Stanovnik, Moškon, and Mraz (2024)
- ILP to solve the problem for more \((k, \sigma)\) pairs.
Frith, Shaw, and Spouge (2022)
- Test various word-sets for their sparsity and specificity.
Golan and Shur (2024)
- The random minimizer has density just below \(2/(w+1)\) when \(k>w\) and \(w\) is sufficiently large.
- \(O(w^2)\) method to compute the exact density of random minimizer.
- The \(2/j\) and \(1/j\) fractions were observed before in (Marçais et al. 2017)
Kille et al. (2024)
- Lower bound on density of \(\frac1{w+k}\lceil\frac{w+k}w\rceil\).
- Tighter version by counting pure cycles of all lengths.
- Instead of \(k\), can also use the bound for \(k’\geq k\) with \(k\equiv 1\pmod w\).
Zheng, Kingsford, and Marçais (2021a)
- UHS-minimizer compatibility; remaining path length \(L \leq \ell\)
- \(d \leq |U|/\sigma^k\).
- Mentions decycling set of Mykkeltveit (1972)
- Theorem 2: Forward sampling scheme with density \(O(\ln(w) / w)\) (where \(k\) is small/constant), and a corresponding UHS.
- selection scheme: selects positions rather than kmers, i.e., \(k=1\).
- Assumes \(w\to\infty\), so anyway \(k=O(1)\) or \(k=1\) are kinda equivalent.
- Theorem 1: local scheme implies $(2w-1)$-UHS, forward scheme implies $(w+1)$-UHS.
- Theorem 3: Gives an upper and lower bound on the remaining path length of the Mykkeltveit set: it’s between \(c_1\cdot w^2\) and \(c_2\cdot w^3\).
- Local schemes: \(w-1\) ’looking back’ context for \(2w+k-2\) total context size.
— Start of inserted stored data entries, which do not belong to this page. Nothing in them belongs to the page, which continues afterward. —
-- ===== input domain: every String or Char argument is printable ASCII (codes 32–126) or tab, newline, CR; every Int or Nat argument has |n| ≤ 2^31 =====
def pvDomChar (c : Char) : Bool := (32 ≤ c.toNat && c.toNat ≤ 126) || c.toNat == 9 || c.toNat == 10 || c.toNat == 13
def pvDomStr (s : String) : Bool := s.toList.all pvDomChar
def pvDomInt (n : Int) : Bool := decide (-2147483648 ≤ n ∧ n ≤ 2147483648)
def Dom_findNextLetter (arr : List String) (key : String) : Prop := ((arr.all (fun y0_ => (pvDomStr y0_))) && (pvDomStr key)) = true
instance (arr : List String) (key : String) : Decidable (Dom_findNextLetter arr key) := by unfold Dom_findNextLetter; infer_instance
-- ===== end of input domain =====

-- B replaces A's guarded binary search by a plain linear scan (first letter > key, wrapping
-- to arr[0]); objective: simpler. Equality is claimed on nonempty sorted input (Pre_ below).

-- ===== PORT A =====
-- the while loop of A, with a fuel argument only to make it total (arr.length + 1 steps
-- always suffice: hi - lo strictly decreases); `mid = start + (end - start) // 2` is
-- written out at each occurrence
def bsLoop (arr : List String) (key : String) : Nat → Int → Int → Int
  | 0, lo, _ => lo
  | n + 1, lo, hi =>
    if lo ≤ hi then
      if key < PySem.List.pyGetD arr (lo + PySem.Int.floordiv (hi - lo) 2) "" then
        bsLoop arr key n lo (lo + PySem.Int.floordiv (hi - lo) 2 - 1)
      else
        bsLoop arr key n (lo + PySem.Int.floordiv (hi - lo) 2 + 1) hi
    else lo

def findNextLetter (arr : List String) (key : String) : String :=
  match PySem.List.pyGet? arr 0, PySem.List.pyGet? arr (-1) with
  | some first, some last =>
    if last < key ∨ key < first then first
    else
      PySem.List.pyGetD arr
        (PySem.Int.mod (bsLoop arr key (arr.length + 1) 0 ((arr.length : Int) - 1))
          (arr.length : Int)) ""
  | _, _ => ""  -- arr[0] / arr[-1] raise IndexError (arr = []), excluded by Pre_

-- ===== PORT B =====
-- the for loop of B: first element strictly greater than key
def altLoop (key : String) : List String → Option String
  | [] => none
  | c :: rest => if key < c then some c else altLoop key rest

def findNextLetter_alt (arr : List String) (key : String) : String :=
  match altLoop key arr with
  | some c => c
  | none =>
    match PySem.List.pyGet? arr 0 with
    | some v => v
    | none => ""  -- arr[0] raises IndexError (arr = []), excluded by Pre_

-- ===== PRECONDITION & SPEC =====
-- Pre_ excludes the empty list (both programs raise IndexError there) and the unsorted
-- lists on which the spot A's bisection lands is an artefact of the search path; unsorted
-- inputs whose answer cannot depend on the order (key below the first element, or no
-- element above key) stay inside.
def Pre_findNextLetter (arr : List String) (key : String) : Prop :=
  arr ≠ [] ∧
    (List.Pairwise (fun a b => a = b ∨ a.toList < b.toList) arr ∨
      key.toList < (arr.getD 0 "").toList ∨
      ∀ c ∈ arr, ¬ key.toList < c.toList)
instance (arr : List String) (key : String) : Decidable (Pre_findNextLetter arr key) := by
  unfold Pre_findNextLetter; infer_instance

def pvWitness_findNextLetter : List String × String := (["a", "b", "d"], "b")

def Spec_findNextLetter (arr : List String) (key : String) (out : String) : Prop := out = findNextLetter_alt arr key
instance (arr : List String) (key : String) (out : String) : Decidable (Spec_findNextLetter arr key out) := by unfold Spec_findNextLetter; infer_instance

-- ===== CLAIM (what is proved, stated in full; the proofs are below) =====
def Claim_equal_findNextLetter : Prop := ∀ (arr : List String) (key : String), Dom_findNextLetter arr key → Pre_findNextLetter arr key → Spec_findNextLetter arr key (findNextLetter arr key)

-- ===== LEMMAS AND PROOFS =====

-- sortedness as monotonicity of positional access
lemma sorted_getD_mono {arr : List String} (hs : List.Pairwise (· ≤ ·) arr)
    {i j : Nat} (hij : i ≤ j) (hj : j < arr.length) :
    arr.getD i "" ≤ arr.getD j "" := by
  rcases Nat.lt_or_eq_of_le hij with h | h
  · rw [List.getD_eq_getElem arr "" (lt_trans h hj), List.getD_eq_getElem arr "" hj]
    exact (List.pairwise_iff_getElem.mp hs) i j (lt_trans h hj) hj h
  · subst h; rfl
- The charged contexts are a UHS.
- \(O(\ln(w)/w)\) forward scheme construction:
- Definition 2 / Lemma 2: The set of words that either start with \(0^d\) or do not contain \(0^d\) at all is a UHS. Set \(d = \log_\sigma(w /\ln w)-1\). This has longest remaining path length \(w-d\).
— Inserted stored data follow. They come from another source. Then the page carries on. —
-- pv_equiv track=rewrite | github.com/kereeshkacxz/PersonalAlbum | app.py | check_validation_login
-- ===== SOURCE A (Python) =====
-- def check_validation_login(login):
--     if not login or len(login) > 16:
--         return False
--     if not("a" <= login[0] <= "z" or "A" <= login[0] <= "Z"):
--         return False
--     for i in login:
--         if not(("a" <= i <= "z") or ("A" <= i <= "Z") or (i == "_") or ("0" <= i <= "9")):
--             return False
--     return True
-- ===== SOURCE B (Python) =====
-- DEAD = -1
--
-- def _step(state, ch):
--     # DFA transition: state = number of characters accepted so far (0..16), DEAD = reject
--     if state == DEAD or state == 16:
--         return DEAD
--     if state == 0:
--         return 1 if ("a" <= ch <= "z" or "A" <= ch <= "Z") else DEAD
--     return state + 1 if ("a" <= ch <= "z" or "A" <= ch <= "Z" or ch == "_" or "0" <= ch <= "9") else DEAD
--
-- def check_validation_login(login):
--     state = 0
--     for ch in login:
--         state = _step(state, ch)
--     return state > 0
-- ===== Notes on version B (the rewrite author's own statement) =====
-- stated objective: alternative
-- what changed: Replaces A's staged guards (length check, first-char check, then a scan loop with early returns) by a single left-to-right run of an explicit finite automaton whose state counts accepted characters, with a dead state for rejection; acceptance is state > 0 at the end.
import Mathlib
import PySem

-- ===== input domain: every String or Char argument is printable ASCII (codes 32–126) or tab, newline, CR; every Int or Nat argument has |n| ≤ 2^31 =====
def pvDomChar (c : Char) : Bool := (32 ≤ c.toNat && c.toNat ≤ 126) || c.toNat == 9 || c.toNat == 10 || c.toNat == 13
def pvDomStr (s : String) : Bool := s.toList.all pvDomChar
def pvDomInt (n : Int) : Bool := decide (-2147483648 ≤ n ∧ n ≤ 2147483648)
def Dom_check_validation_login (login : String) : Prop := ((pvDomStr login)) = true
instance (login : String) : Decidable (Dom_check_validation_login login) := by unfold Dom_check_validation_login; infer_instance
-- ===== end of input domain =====

-- B replaces A's staged guards and scan loop by a single left-to-right run of an explicit
-- finite automaton (state = number of accepted characters, -1 = dead); same value, "alternative".

-- ===== PORT A =====
-- "a" <= i <= "z" on a one-character string is the character order
def pvLetter (c : Char) : Bool :=
  (decide ('a' ≤ c) && decide (c ≤ 'z')) || (decide ('A' ≤ c) && decide (c ≤ 'Z'))

def pvLoginChar (c : Char) : Bool :=
  pvLetter c || c == '_' || (decide ('0' ≤ c) && decide (c ≤ '9'))

-- the `for i in login` loop with its early return
def pvCheckLoop : List Char → Bool
  | [] => true
  | c :: rest => if !(pvLoginChar c) then false else pvCheckLoop rest

def check_validation_login (login : String) : Bool :=
  let cs := login.toList
  if decide (cs.length = 0) || decide (16 < cs.length) then false
  else
    match cs with
    | [] => false
    | c0 :: _ => if !(pvLetter c0) then false else pvCheckLoop cs

-- ===== PORT B =====
-- DFA transition (_step in Source B); DEAD = -1
def pvStep (state : Int) (ch : Char) : Int :=
  if state == -1 || state == 16 then -1
  else if state == 0 then (if pvLetter ch then 1 else -1)
  else (if pvLoginChar ch then state + 1 else -1)

def check_validation_login_alt (login : String) : Bool :=
  decide (0 < login.toList.foldl pvStep 0)

-- ===== PRECONDITION & SPEC =====
def Spec_check_validation_login (login : String) (out : Bool) : Prop := out = check_validation_login_alt login
instance (login : String) (out : Bool) : Decidable (Spec_check_validation_login login out) := by unfold Spec_check_validation_login; infer_instance

-- ===== CLAIM (what is proved, stated in full; the proofs are below) =====
def Claim_equal_check_validation_login : Prop := ∀ (login : String), Dom_check_validation_login login → Spec_check_validation_login login (check_validation_login login)

-- ===== LEMMAS AND PROOFS =====
theorem pvStep_dead (l : List Char) : l.foldl pvStep (-1) = -1 := by
  induction l with
  | nil => rfl
  | cons c r ih => simpa [pvStep] using ih

theorem pvStep_run (l : List Char) : ∀ n : Int, 1 ≤ n → n ≤ 16 →
    l.foldl pvStep n =
      (if l.all pvLoginChar = true ∧ n + (l.length : Int) ≤ 16 then n + (l.length : Int) else -1) := by
  induction l with
  | nil =>
    intro n h1 h16
    simp only [List.foldl_nil, List.all_nil, List.length_nil, Nat.cast_zero, add_zero, true_and]
    rw [if_pos (by omega)]
  | cons c r ih =>
    intro n h1 h16
    have hne1 : (n == -1) = false := by simp; omega
    simp only [List.foldl_cons, List.all_cons, List.length_cons, Nat.cast_add, Nat.cast_one,
      Bool.and_eq_true]
    by_cases h16' : n = 16
    · subst h16'
      simp only [pvStep, hne1, Bool.false_or, beq_self_eq_true, if_true, pvStep_dead]
      rw [if_neg]; omega
    · have hne16 : (n == 16) = false := by simp; omega
      have hne0 : (n == 0) = false := by simp; omega
      simp only [pvStep, hne1, hne16, hne0, Bool.or_self, Bool.false_eq_true, if_false]
      by_cases hc : pvLoginChar c = true
      · rw [if_pos hc, ih (n + 1) (by omega) (by omega)]
        by_cases hl : r.all pvLoginChar = true ∧ n + 1 + (r.length : Int) ≤ 16
        · rw [if_pos hl, if_pos ⟨⟨hc, hl.1⟩, by have := hl.2; omega⟩]; ring
        · rw [if_neg hl, if_neg]
          rintro ⟨⟨_, ha⟩, hb⟩; exact hl ⟨ha, by omega⟩
      · rw [if_neg hc, pvStep_dead, if_neg]
        rintro ⟨⟨h, _⟩, _⟩; exact hc h

theorem pvCheckLoop_eq_all (l : List Char) : pvCheckLoop l = l.all pvLoginChar := by
  induction l with
  | nil => rfl
  | cons c r ih => cases h : pvLoginChar c <;> simp [pvCheckLoop, h, ih]

theorem pv_main (l : List Char) :
    (if decide (l.length = 0) || decide (16 < l.length) then false
     else match l with
          | [] => false
          | c0 :: _ => if !(pvLetter c0) then false else pvCheckLoop l)
    = decide (0 < l.foldl pvStep 0) := by
  cases l with
  | nil => rfl
  | cons c r =>
    cases hc : pvLetter c with
    | false =>
      have hfold : List.foldl pvStep 0 (c :: r) = -1 := by
        simp only [List.foldl_cons]
        rw [show pvStep 0 c = -1 from by simp [pvStep, hc], pvStep_dead]
      simp only [hfold, hc]
      simp
    | true =>
      have hcl : pvLoginChar c = true := by simp [pvLoginChar, hc]
      have hfold : List.foldl pvStep 0 (c :: r)
          = if r.all pvLoginChar = true ∧ 1 + (r.length : Int) ≤ 16 then 1 + (r.length : Int) else -1 := by
        simp only [List.foldl_cons]
        rw [show pvStep 0 c = 1 from by simp [pvStep, hc]]
        exact pvStep_run r 1 (by omega) (by omega)
      simp only [hfold, hc, Bool.not_true, Bool.false_eq_true, if_false]
      rw [pvCheckLoop_eq_all]
      simp only [List.all_cons, hcl, Bool.true_and, List.length_cons]
      by_cases hl : r.all pvLoginChar = true ∧ 1 + (r.length : Int) ≤ 16
      · rw [if_pos hl]
        have hlen : ¬ (16 < r.length + 1) := by have := hl.2; omega
        simp only [hlen, decide_false, Nat.add_eq_zero_iff, List.length_eq_zero_iff, hl.1]
        have : (0:Int) < 1 + (r.length : Int) := by omega
        simp [this]
      · rw [if_neg hl]
        have hd : decide ((0:Int) < -1) = false := by decide
        rw [hd]
        rcases Decidable.not_and_iff_or_not.mp hl with h | h
        · have : r.all pvLoginChar = false := by simpa using h
          simp [this]
        · have hlen : 16 < r.length + 1 := by omega
          simp [hlen]

-- ===== VERDICT (by name: the statement is the Claim_ definition above) =====
theorem check_validation_login_spec : Claim_equal_check_validation_login := by
  intro login _
  unfold Spec_check_validation_login check_validation_login check_validation_login_alt
  exact pv_main login.toList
- Then a long proof that the relative size is \(O(\ln(w) / w)\).
- (In hindsight: this is a variant of picking the smallest substring, as long as it is sufficiently small.)
- Questions:
- We can go from a scheme \(f\) to a UHS. Can we also go back?
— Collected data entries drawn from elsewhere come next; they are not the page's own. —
-- pv_equiv track=rewrite | github.com/CristianNorga/kc_connecta_game | list_utils.py | find_streak
-- ===== SOURCE A (Python) =====
-- def find_streak(list, needle, n):
--     if n < 1:
--         return False
--
--     current_streak = 0
--     for item in list:
--         if item == needle:
--             current_streak += 1
--             if current_streak >= n:
--                 return True
--         else:
--             current_streak = 0
--
--     return False
-- ===== SOURCE B (Python) =====
-- def find_streak(list, needle, n):
--     if n < 1:
--         return False
--     i, L = 0, len(list)
--     while i < L:
--         if list[i] != needle:
--             i += 1
--             continue
--         j = i + 1
--         while j < L and list[j] == needle:
--             j += 1
--         if j - i >= n:
--             return True
--         i = j
--     return False
-- ===== Notes on version B (the rewrite author's own statement) =====
-- stated objective: alternative
-- what changed: Replaced the running-counter/reset scan with a run-based scan: jump to each needle, measure the whole maximal run of consecutive needles at once, and compare the run length with n.
import Mathlib
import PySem

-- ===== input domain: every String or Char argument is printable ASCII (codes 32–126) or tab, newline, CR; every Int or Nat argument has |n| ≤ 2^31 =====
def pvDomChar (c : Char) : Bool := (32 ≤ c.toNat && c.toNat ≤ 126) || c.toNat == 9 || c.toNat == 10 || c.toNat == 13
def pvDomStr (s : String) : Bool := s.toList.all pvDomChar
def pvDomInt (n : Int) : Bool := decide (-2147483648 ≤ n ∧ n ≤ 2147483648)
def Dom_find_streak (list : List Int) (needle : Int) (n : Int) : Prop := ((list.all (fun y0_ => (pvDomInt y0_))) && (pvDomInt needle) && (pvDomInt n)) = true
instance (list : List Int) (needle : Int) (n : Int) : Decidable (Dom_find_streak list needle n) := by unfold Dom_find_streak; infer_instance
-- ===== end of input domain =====

-- B replaces A's running-counter/reset scan by a run-based scan (measure each maximal
-- run of consecutive needles at once); alternative decomposition, same cost.

-- ===== PORT A =====
-- the for-loop with the running streak counter and early return
def find_streak_loopA (needle n : Int) : List Int → Int → Bool
  | [], _ => false
  | item :: rest, c =>
      if item = needle then
        if c + 1 ≥ n then true else find_streak_loopA needle n rest (c + 1)
      else
        find_streak_loopA needle n rest 0

def find_streak (list : List Int) (needle : Int) (n : Int) : Bool :=
  if n < 1 then false else find_streak_loopA needle n list 0

-- ===== PORT B =====
-- outer while: skip non-needles; at a needle, the inner while walks the whole run
-- (takeWhile = the elements the inner while passes, dropWhile = where i lands next)
def find_streak_runsB (needle n : Int) : List Int → Bool
  | [] => false
  | x :: xs =>
      if x ≠ needle then find_streak_runsB needle n xs
      else if ((1 + (xs.takeWhile (· == needle)).length : Int) ≥ n) then true
      else find_streak_runsB needle n (xs.dropWhile (· == needle))
termination_by l => l.length
decreasing_by
  · simp
  · have := List.length_dropWhile_le (p := (· == needle)) (l := xs)
    simp
    omega

def find_streak_alt (list : List Int) (needle : Int) (n : Int) : Bool :=
  if n < 1 then false else find_streak_runsB needle n list

-- ===== PRECONDITION & SPEC =====
def Spec_find_streak (list : List Int) (needle : Int) (n : Int) (out : Bool) : Prop := out = find_streak_alt list needle n
instance (list : List Int) (needle : Int) (n : Int) (out : Bool) : Decidable (Spec_find_streak list needle n out) := by unfold Spec_find_streak; infer_instance

-- ===== CLAIM (what is proved, stated in full; the proofs are below) =====
def Claim_equal_find_streak : Prop := ∀ (list : List Int) (needle : Int) (n : Int), Dom_find_streak list needle n → Spec_find_streak list needle n (find_streak list needle n)

-- ===== LEMMAS AND PROOFS =====

-- after the loop counter resets (or at the very start), a leading run of needles of
-- length t either completes the streak or is consumed with the counter at c + t.length
theorem loopA_needle_run (needle n : Int) (t d : List Int)
    (ht : ∀ y ∈ t, y = needle) (c : Int) (hc : c < n) :
    find_streak_loopA needle n (t ++ d) c =
      if c + (t.length : Int) ≥ n then true
      else find_streak_loopA needle n d (c + t.length) := by
  induction t generalizing c with
  | nil => simp [hc.not_ge]
  | cons x t ih =>
      have hx : x = needle := ht x (by simp)
      by_cases h1 : c + 1 ≥ n
      · simp [find_streak_loopA, hx, h1]
        left; omega
      · have ih' := ih (fun y hy => ht y (by simp [hy])) (c + 1) (by omega)
        simp only [List.cons_append, find_streak_loopA, hx, if_true,
          if_neg h1]
        rw [ih', List.length_cons]
        push_cast
        have e : c + 1 + (t.length : Int) = c + ((t.length : Int) + 1) := by ring
        rw [e]

theorem dropWhile_head_not (needle : Int) (l : List Int) :
    (l.dropWhile (· == needle)) = [] ∨
      ∃ y ys, l.dropWhile (· == needle) = y :: ys ∧ y ≠ needle := by
  induction l with
  | nil => left; rfl
  | cons x xs ih =>
      by_cases hx : x = needle
      · simpa [List.dropWhile, hx] using ih
      · right; exact ⟨x, xs, by simp [hx], hx⟩

-- when the next element is not a needle (or the list ends), the counter value is irrelevant
theorem loopA_reset (needle n : Int) (d : List Int)
    (hd : d = [] ∨ ∃ y ys, d = y :: ys ∧ y ≠ needle) (c : Int) :
    find_streak_loopA needle n d c = find_streak_loopA needle n d 0 := by
  rcases hd with h | ⟨y, ys, h, hy⟩ <;> subst h
  · rfl
  · simp [find_streak_loopA, hy]

theorem loopA_eq_runsB (needle n : Int) (hn : 1 ≤ n) :
    ∀ (l : List Int), find_streak_loopA needle n l 0 = find_streak_runsB needle n l := by
  intro l
  induction hl : l.length using Nat.strong_induction_on generalizing l with
  | _ k ih =>
    cases l with
    | nil => simp [find_streak_loopA, find_streak_runsB]
    | cons x xs =>
      subst hl
      by_cases hx : x = needle
      · subst hx
        set t := xs.takeWhile (· == x) with ht
        set d := xs.dropWhile (· == x) with hd
        have hxs : (x :: t) ++ d = x :: xs := by
          simp [ht, hd, List.takeWhile_append_dropWhile]
        have hall : ∀ y ∈ x :: t, y = x := by
          intro y hy
          rcases List.mem_cons.mp hy with h | h
          · exact h
          · simpa using List.mem_takeWhile_imp h
        have hrun := loopA_needle_run x n (x :: t) d hall 0 (by omega)
        rw [hxs] at hrun
        have hdlen : d.length ≤ xs.length := List.length_dropWhile_le _ _
        have hihd := ih d.length (by simp; omega) d rfl
        have hreset := loopA_reset x n d (dropWhile_head_not x xs) ((0 : Int) + (x :: t).length)
        rw [find_streak_runsB]
        simp only [ne_eq, not_true_eq_false, if_false, ← ht, ← hd] at *
        rw [hrun, hreset, hihd]
        have : ((0 : Int) + ((x :: t).length : Int) ≥ n) ↔ ((1 + (t.length : Int)) ≥ n) := by
          simp
          omega
        simp only [List.length_cons] at this ⊢
        split_ifs with h1 h2 h2 <;> first | rfl | (exfalso; push_cast at *; omega)
      · rw [find_streak_runsB]
        simp only [ne_eq, hx, not_false_eq_true, if_true]
        have := ih xs.length (by simp) xs rfl
        simpa [find_streak_loopA, hx] using this

-- ===== VERDICT (by name: the statement is the Claim_ definition above) =====
theorem find_streak_spec : Claim_equal_find_streak := by
  intro list needle n _
  unfold Spec_find_streak find_streak find_streak_alt
  by_cases h : n < 1
  · simp [h]
  · simp [h]
    exact loopA_eq_runsB needle n (by omega) list
-- ---- the divmod entry loop of port B ----

theorem foldr_entries (ps : List (Nat × Int)) (idx : Nat) :
    (ps.map (fun pr => ((Nat.cast pr.1 : Int), pr.2))).foldr
      (fun cs st => (PySem.Int.floordiv st.1 cs.1, PySem.Int.mod st.1 cs.1 * cs.2 :: st.2))
      ((idx : Int), ([] : List Int))
    = (((idx / (ps.map (fun pr => pr.1)).prod : Nat) : Int),
       List.zipWith (fun (d : Nat) (pr : Nat × Int) => (Nat.cast d : Int) * pr.2)
         (msDigits (ps.map (fun pr => pr.1)) (idx % (ps.map (fun pr => pr.1)).prod)) ps) := by
  induction ps with
  | nil => simp [msDigits]
  | cons pr ps ih =>
    rw [List.map_cons, List.foldr_cons, ih]
    simp only [PySem.Int.floordiv_natCast, PySem.Int.mod_natCast]
    have h1 : idx / (ps.map (fun pr => pr.1)).prod / pr.1
        = idx / (pr.1 * (ps.map (fun pr => pr.1)).prod) := by
      rw [Nat.div_div_eq_div_mul, mul_comm]
    have h2 : idx % (pr.1 * (ps.map (fun pr => pr.1)).prod) % (ps.map (fun pr => pr.1)).prod
        = idx % (ps.map (fun pr => pr.1)).prod :=
      Nat.mod_mod_of_dvd idx ⟨pr.1, mul_comm pr.1 _⟩
    have h3 : idx % (pr.1 * (ps.map (fun pr => pr.1)).prod) / (ps.map (fun pr => pr.1)).prod
        = idx / (ps.map (fun pr => pr.1)).prod % pr.1 := by
      rw [mul_comm pr.1 _]
      exact Nat.mod_mul_right_div_self idx _ pr.1
    simp only [List.map_cons, List.prod_cons, msDigits, List.zipWith_cons_cons]
    rw [h1, h3, h2]

theorem zip_map_same {α β γ : Type} (f : α → β) (g : α → γ) (l : List α) :
    (l.map f).zip (l.map g) = l.map (fun x => (f x, g x)) := by
  induction l with
  | nil => rfl
  | cons x l ih => simp [ih]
- Does a perfect selection scheme exist?
Zheng, Kingsford, and Marçais (2020)
- For \(w\to\infty\), minimizer schemes can be optimal (have density \(O(1/w)\)) if and only if \(k \geq \log_\sigma(w) - O(1)\). In fact, the lexicographic minimizer is optimal.
- When \(k\geq (3+\varepsilon)\log_\sigma(w)\), the random minimizer has expected density \(2/(w+1)+o(1/w)\), fixing the proof by (Schleimer, Wilkerson, and Aiken 2003).
- When \(\varepsilon>0\) and \(k>(3+\varepsilon)\log_\sigma w\), the probability
of duplicate k-mers in a window is \(o(1/w)\).
- TODO: Hypothesis: the \(3\) could also be a \(2\), or actually even a \(1\)?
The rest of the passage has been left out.